-- ===== CLAIM (what is proved, stated in full; the proofs are below) =====
def Claim_equal_group_phrase_elements : Prop := ∀ (numbers : List Int) (elements : List String), Dom_group_phrase_elements numbers elements → Spec_group_phrase_elements numbers elements (group_phrase_elements numbers elements)

-- ===== LEMMAS AND PROOFS =====

-- the character fetched by B at position i (Nat form used by the proofs)
def chAt (elements : List String) (i : Nat) : String :=
  if (i : Int) < (elements.length : Int) then PySem.List.pyGetD elements (i : Int) "" else ""

-- join "" of the k (padded) element strings starting at position i
def padStr (elements : List String) (i : Nat) : Nat → String
  | 0 => ""
  | k + 1 => chAt elements i ++ padStr elements (i + 1) k

-- (value, length) run decomposition induced by A's grouping, state = current run (v, k)
def runsGo (v : Int) (k : Nat) : List Int → List (Int × Nat)
  | [] => [(v, k)]
  | n :: t => if n = 0 ∨ n ≠ v then (v, k) :: runsGo n 1 t else runsGo v (k + 1) t

-- A's slice pass, recursively
def sliceBy (elements : List String) : List Int → Int → List (List String)
  | [], _ => []
  | l :: ls, idx => PySem.List.slice elements (some idx) (some (idx + l)) :: sliceBy elements ls (idx + l)

-- the joined string of each run, runs laid out from position i
def runStrings (elements : List String) : List (Int × Nat) → Nat → List String
  | [], _ => []
  | p :: rs, i => padStr elements i p.2 :: runStrings elements rs (i + p.2)

-- B's segment pass, recursively; state = current segment cur
def segsGo (elements : List String) (v : Int) (cur : List String) (i : Nat) : List Int → List (List String)
  | [] => [cur]
  | n :: t => if n = 0 ∨ n ≠ v then cur :: segsGo elements n [chAt elements i] (i + 1) t
              else segsGo elements v (cur ++ [chAt elements i]) (i + 1) t

-- the same with each segment already joined; common normal form of both sides
def strsGo (elements : List String) (v : Int) (s : String) (i : Nat) : List Int → List String
  | [] => [s]
  | n :: t => if n = 0 ∨ n ≠ v then s :: strsGo elements n (chAt elements i) (i + 1) t
              else strsGo elements v (s ++ chAt elements i) (i + 1) t

theorem charsJoin_nil_eq_flatten (L : List (List Char)) : PySem.Chars.join [] L = L.flatten := by
  match L with
  | [] => simp [PySem.Chars.join_nil]
  | [p] => simp [PySem.Chars.join_singleton]
  | p :: q :: rest =>
    rw [PySem.Chars.join_cons_cons, charsJoin_nil_eq_flatten (q :: rest)]
    simp

theorem joinE_nil : PySem.Str.join "" ([] : List String) = "" := by
  apply String.toList_inj.mp; simp

theorem joinE_cons (s : String) (l : List String) :
    PySem.Str.join "" (s :: l) = s ++ PySem.Str.join "" l := by
  apply String.toList_inj.mp; simp [charsJoin_nil_eq_flatten]

theorem joinE_singleton (s : String) : PySem.Str.join "" [s] = s := by
  apply String.toList_inj.mp; simp

theorem joinE_concat (l : List String) (s : String) :
    PySem.Str.join "" (l ++ [s]) = PySem.Str.join "" l ++ s := by
  apply String.toList_inj.mp; simp [charsJoin_nil_eq_flatten]

theorem padStr_succ_right (elements : List String) (i k : Nat) :
    padStr elements i (k + 1) = padStr elements i k ++ chAt elements (i + k) := by
  induction k generalizing i with
  | zero =>
    apply String.toList_inj.mp; simp [padStr]
  | succ k ih =>
    show chAt elements i ++ padStr elements (i + 1) (k + 1) = _
    rw [ih (i + 1)]
    apply String.toList_inj.mp
    simp [padStr, Nat.add_assoc, Nat.add_comm 1 k]

-- A's grouping fold computes the run decomposition
theorem foldl_aStep (t : List Int) (pre : List (List Int)) (v : Int) (k : Nat) (hk : 0 < k) :
    t.foldl aStep (pre ++ [List.replicate k v]) =
      pre ++ (runsGo v k t).map (fun p => List.replicate p.2 p.1) := by
  induction t generalizing pre v k with
  | nil => simp [runsGo]
  | cons n t ih =>
    obtain ⟨m, rfl⟩ : ∃ m, k = m + 1 := ⟨k - 1, by omega⟩
    have hlast : (pre ++ [List.replicate (m + 1) v]).getLast?.getD [] = List.replicate (m + 1) v := by
      simp
    have hhead : PySem.List.pyGetD (List.replicate (m + 1) v) 0 0 = v := by
      simp [List.replicate_succ, PySem.List.pyGetD_zero]
    by_cases hc : n = 0 ∨ n ≠ v
    · have hstep : aStep (pre ++ [List.replicate (m + 1) v]) n =
          (pre ++ [List.replicate (m + 1) v]) ++ [List.replicate 1 n] := by
      -- new group (n = 0, or n differs from the head of the last group)
        rcases hc with h0 | hne
        · subst h0; simp [aStep]
        · by_cases hz : n = 0
          · subst hz; simp [aStep]
          · simp [aStep, hz, hhead, hne]
      rw [List.foldl_cons, hstep, ih _ n 1 (by omega)]
      simp [runsGo, hc]
    · push Not at hc
      obtain ⟨h0, hv⟩ := hc
      subst hv
      have hstep : aStep (pre ++ [List.replicate (m + 1) n]) n =
          pre ++ [List.replicate (m + 1 + 1) n] := by
        have hcond : ¬ (pre ++ [List.replicate (m + 1) n] = [] ∨
            n ≠ PySem.List.pyGetD ((pre ++ [List.replicate (m + 1) n]).getLast?.getD []) 0 0) := by
          simp [hhead]
        simp only [aStep]
        rw [if_pos h0, if_neg hcond, hlast, List.dropLast_concat, ← List.replicate_succ']
      rw [List.foldl_cons, hstep, ih pre n (m + 1 + 1) (by omega)]
      simp [runsGo, h0]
══════════
**Task brief**
In full and without alteration, write out each record.

**Response area**
-- ===== CLAIM (what is proved, stated in full; the proofs are below) =====
def Claim_equal_group_phrase_elements : Prop := ∀ (numbers : List Int) (elements : List String), Dom_group_phrase_elements numbers elements → Spec_group_phrase_elements numbers elements (group_phrase_elements numbers elements)

-- ===== LEMMAS AND PROOFS =====

-- the character fetched by B at position i (Nat form used by the proofs)
def chAt (elements : List String) (i : Nat) : String :=
  if (i : Int) < (elements.length : Int) then PySem.List.pyGetD elements (i : Int) "" else ""

-- join "" of the k (padded) element strings starting at position i
def padStr (elements : List String) (i : Nat) : Nat → String
  | 0 => ""
  | k + 1 => chAt elements i ++ padStr elements (i + 1) k

-- (value, length) run decomposition induced by A's grouping, state = current run (v, k)
def runsGo (v : Int) (k : Nat) : List Int → List (Int × Nat)
  | [] => [(v, k)]
  | n :: t => if n = 0 ∨ n ≠ v then (v, k) :: runsGo n 1 t else runsGo v (k + 1) t

-- A's slice pass, recursively
def sliceBy (elements : List String) : List Int → Int → List (List String)
  | [], _ => []
  | l :: ls, idx => PySem.List.slice elements (some idx) (some (idx + l)) :: sliceBy elements ls (idx + l)

-- the joined string of each run, runs laid out from position i
def runStrings (elements : List String) : List (Int × Nat) → Nat → List String
  | [], _ => []
  | p :: rs, i => padStr elements i p.2 :: runStrings elements rs (i + p.2)

-- B's segment pass, recursively; state = current segment cur
def segsGo (elements : List String) (v : Int) (cur : List String) (i : Nat) : List Int → List (List String)
  | [] => [cur]
  | n :: t => if n = 0 ∨ n ≠ v then cur :: segsGo elements n [chAt elements i] (i + 1) t
              else segsGo elements v (cur ++ [chAt elements i]) (i + 1) t

-- the same with each segment already joined; common normal form of both sides
def strsGo (elements : List String) (v : Int) (s : String) (i : Nat) : List Int → List String
  | [] => [s]
  | n :: t => if n = 0 ∨ n ≠ v then s :: strsGo elements n (chAt elements i) (i + 1) t
              else strsGo elements v (s ++ chAt elements i) (i + 1) t

theorem charsJoin_nil_eq_flatten (L : List (List Char)) : PySem.Chars.join [] L = L.flatten := by
  match L with
  | [] => simp [PySem.Chars.join_nil]
  | [p] => simp [PySem.Chars.join_singleton]
  | p :: q :: rest =>
    rw [PySem.Chars.join_cons_cons, charsJoin_nil_eq_flatten (q :: rest)]
    simp

theorem joinE_nil : PySem.Str.join "" ([] : List String) = "" := by
  apply String.toList_inj.mp; simp

theorem joinE_cons (s : String) (l : List String) :
    PySem.Str.join "" (s :: l) = s ++ PySem.Str.join "" l := by
  apply String.toList_inj.mp; simp [charsJoin_nil_eq_flatten]

theorem joinE_singleton (s : String) : PySem.Str.join "" [s] = s := by
  apply String.toList_inj.mp; simp

theorem joinE_concat (l : List String) (s : String) :
    PySem.Str.join "" (l ++ [s]) = PySem.Str.join "" l ++ s := by
  apply String.toList_inj.mp; simp [charsJoin_nil_eq_flatten]

theorem padStr_succ_right (elements : List String) (i k : Nat) :
    padStr elements i (k + 1) = padStr elements i k ++ chAt elements (i + k) := by
  induction k generalizing i with
  | zero =>
    apply String.toList_inj.mp; simp [padStr]
  | succ k ih =>
    show chAt elements i ++ padStr elements (i + 1) (k + 1) = _
    rw [ih (i + 1)]
    apply String.toList_inj.mp
    simp [padStr, Nat.add_assoc, Nat.add_comm 1 k]

-- A's grouping fold computes the run decomposition
theorem foldl_aStep (t : List Int) (pre : List (List Int)) (v : Int) (k : Nat) (hk : 0 < k) :
    t.foldl aStep (pre ++ [List.replicate k v]) =
      pre ++ (runsGo v k t).map (fun p => List.replicate p.2 p.1) := by
  induction t generalizing pre v k with
  | nil => simp [runsGo]
  | cons n t ih =>
    obtain ⟨m, rfl⟩ : ∃ m, k = m + 1 := ⟨k - 1, by omega⟩
    have hlast : (pre ++ [List.replicate (m + 1) v]).getLast?.getD [] = List.replicate (m + 1) v := by
      simp
    have hhead : PySem.List.pyGetD (List.replicate (m + 1) v) 0 0 = v := by
      simp [List.replicate_succ, PySem.List.pyGetD_zero]
    by_cases hc : n = 0 ∨ n ≠ v
    · have hstep : aStep (pre ++ [List.replicate (m + 1) v]) n =
          (pre ++ [List.replicate (m + 1) v]) ++ [List.replicate 1 n] := by
      -- new group (n = 0, or n differs from the head of the last group)
        rcases hc with h0 | hne
        · subst h0; simp [aStep]
        · by_cases hz : n = 0
          · subst hz; simp [aStep]
          · simp [aStep, hz, hhead, hne]
      rw [List.foldl_cons, hstep, ih _ n 1 (by omega)]
      simp [runsGo, hc]
    · push Not at hc
      obtain ⟨h0, hv⟩ := hc
      subst hv
      have hstep : aStep (pre ++ [List.replicate (m + 1) n]) n =
          pre ++ [List.replicate (m + 1 + 1) n] := by
        have hcond : ¬ (pre ++ [List.replicate (m + 1) n] = [] ∨
            n ≠ PySem.List.pyGetD ((pre ++ [List.replicate (m + 1) n]).getLast?.getD []) 0 0) := by
          simp [hhead]
        simp only [aStep]
        rw [if_pos h0, if_neg hcond, hlast, List.dropLast_concat, ← List.replicate_succ']
      rw [List.foldl_cons, hstep, ih pre n (m + 1 + 1) (by omega)]
      simp [runsGo, h0]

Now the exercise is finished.